Data for this exercise:

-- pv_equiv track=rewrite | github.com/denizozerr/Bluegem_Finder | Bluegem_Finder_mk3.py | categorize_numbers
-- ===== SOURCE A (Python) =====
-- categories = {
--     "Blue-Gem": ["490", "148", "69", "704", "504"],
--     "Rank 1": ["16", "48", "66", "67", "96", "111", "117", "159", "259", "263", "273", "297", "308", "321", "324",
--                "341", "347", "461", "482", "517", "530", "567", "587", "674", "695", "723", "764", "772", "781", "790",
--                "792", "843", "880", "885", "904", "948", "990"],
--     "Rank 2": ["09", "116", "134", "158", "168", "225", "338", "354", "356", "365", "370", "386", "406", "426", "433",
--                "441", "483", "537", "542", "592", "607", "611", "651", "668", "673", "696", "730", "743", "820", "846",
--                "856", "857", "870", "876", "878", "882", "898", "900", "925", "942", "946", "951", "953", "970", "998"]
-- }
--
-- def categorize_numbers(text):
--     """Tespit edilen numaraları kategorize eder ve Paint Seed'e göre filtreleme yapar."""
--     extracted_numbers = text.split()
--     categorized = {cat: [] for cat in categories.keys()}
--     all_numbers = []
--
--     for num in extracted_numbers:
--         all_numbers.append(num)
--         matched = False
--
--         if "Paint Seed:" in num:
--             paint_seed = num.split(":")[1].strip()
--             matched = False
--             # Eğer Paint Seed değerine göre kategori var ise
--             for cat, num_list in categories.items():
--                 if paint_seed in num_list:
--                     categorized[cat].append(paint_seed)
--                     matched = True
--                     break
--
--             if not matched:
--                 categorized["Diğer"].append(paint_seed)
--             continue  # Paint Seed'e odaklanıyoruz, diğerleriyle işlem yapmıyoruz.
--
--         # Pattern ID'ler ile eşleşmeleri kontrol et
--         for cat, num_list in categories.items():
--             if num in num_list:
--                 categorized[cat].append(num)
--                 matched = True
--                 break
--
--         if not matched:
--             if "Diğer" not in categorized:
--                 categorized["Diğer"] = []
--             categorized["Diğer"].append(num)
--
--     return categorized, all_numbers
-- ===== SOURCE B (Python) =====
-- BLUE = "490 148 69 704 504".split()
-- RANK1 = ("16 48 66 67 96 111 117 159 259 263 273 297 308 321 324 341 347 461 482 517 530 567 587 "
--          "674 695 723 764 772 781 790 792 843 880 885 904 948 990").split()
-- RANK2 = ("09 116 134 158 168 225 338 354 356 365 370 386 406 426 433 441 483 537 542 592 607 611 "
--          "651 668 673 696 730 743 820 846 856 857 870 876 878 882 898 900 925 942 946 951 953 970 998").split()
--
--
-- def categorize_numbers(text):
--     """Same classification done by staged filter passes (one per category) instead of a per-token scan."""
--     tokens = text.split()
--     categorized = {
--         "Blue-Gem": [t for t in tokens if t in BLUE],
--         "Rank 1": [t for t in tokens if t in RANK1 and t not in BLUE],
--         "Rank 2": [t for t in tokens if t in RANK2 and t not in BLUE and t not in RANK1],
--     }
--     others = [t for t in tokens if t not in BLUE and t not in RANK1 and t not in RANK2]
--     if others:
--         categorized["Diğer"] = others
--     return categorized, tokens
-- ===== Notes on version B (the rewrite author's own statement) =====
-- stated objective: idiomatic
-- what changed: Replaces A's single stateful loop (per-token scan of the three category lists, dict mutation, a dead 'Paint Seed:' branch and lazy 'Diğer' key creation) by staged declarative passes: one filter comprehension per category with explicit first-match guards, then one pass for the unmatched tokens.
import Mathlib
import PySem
---
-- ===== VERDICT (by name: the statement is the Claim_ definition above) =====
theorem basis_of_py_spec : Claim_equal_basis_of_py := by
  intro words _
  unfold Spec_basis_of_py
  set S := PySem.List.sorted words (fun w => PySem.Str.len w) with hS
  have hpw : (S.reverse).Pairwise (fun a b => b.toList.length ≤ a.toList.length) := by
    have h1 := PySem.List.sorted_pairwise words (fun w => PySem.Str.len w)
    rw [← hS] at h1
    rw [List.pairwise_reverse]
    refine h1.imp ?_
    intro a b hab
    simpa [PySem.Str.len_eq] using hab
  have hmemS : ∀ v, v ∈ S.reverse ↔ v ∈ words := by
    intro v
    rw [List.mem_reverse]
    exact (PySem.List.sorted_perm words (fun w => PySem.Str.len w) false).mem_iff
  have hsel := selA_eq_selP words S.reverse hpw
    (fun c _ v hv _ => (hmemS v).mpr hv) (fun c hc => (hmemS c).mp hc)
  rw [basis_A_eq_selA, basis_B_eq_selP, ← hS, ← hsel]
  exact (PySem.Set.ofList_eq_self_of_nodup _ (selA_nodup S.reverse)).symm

Task objective: Could you repeat exactly the lines above from the line with "-- pv_equiv track=rewrite" up to and including the line with "kategori var ise", and only those?

Your response:
-- pv_equiv track=rewrite | github.com/denizozerr/Bluegem_Finder | Bluegem_Finder_mk3.py | categorize_numbers
-- ===== SOURCE A (Python) =====
-- categories = {
--     "Blue-Gem": ["490", "148", "69", "704", "504"],
--     "Rank 1": ["16", "48", "66", "67", "96", "111", "117", "159", "259", "263", "273", "297", "308", "321", "324",
--                "341", "347", "461", "482", "517", "530", "567", "587", "674", "695", "723", "764", "772", "781", "790",
--                "792", "843", "880", "885", "904", "948", "990"],
--     "Rank 2": ["09", "116", "134", "158", "168", "225", "338", "354", "356", "365", "370", "386", "406", "426", "433",
--                "441", "483", "537", "542", "592", "607", "611", "651", "668", "673", "696", "730", "743", "820", "846",
--                "856", "857", "870", "876", "878", "882", "898", "900", "925", "942", "946", "951", "953", "970", "998"]
-- }
--
-- def categorize_numbers(text):
--     """Tespit edilen numaraları kategorize eder ve Paint Seed'e göre filtreleme yapar."""
--     extracted_numbers = text.split()
--     categorized = {cat: [] for cat in categories.keys()}
--     all_numbers = []
--
--     for num in extracted_numbers:
--         all_numbers.append(num)
--         matched = False
--
--         if "Paint Seed:" in num:
--             paint_seed = num.split(":")[1].strip()
--             matched = False
--             # Eğer Paint Seed değerine göre kategori var ise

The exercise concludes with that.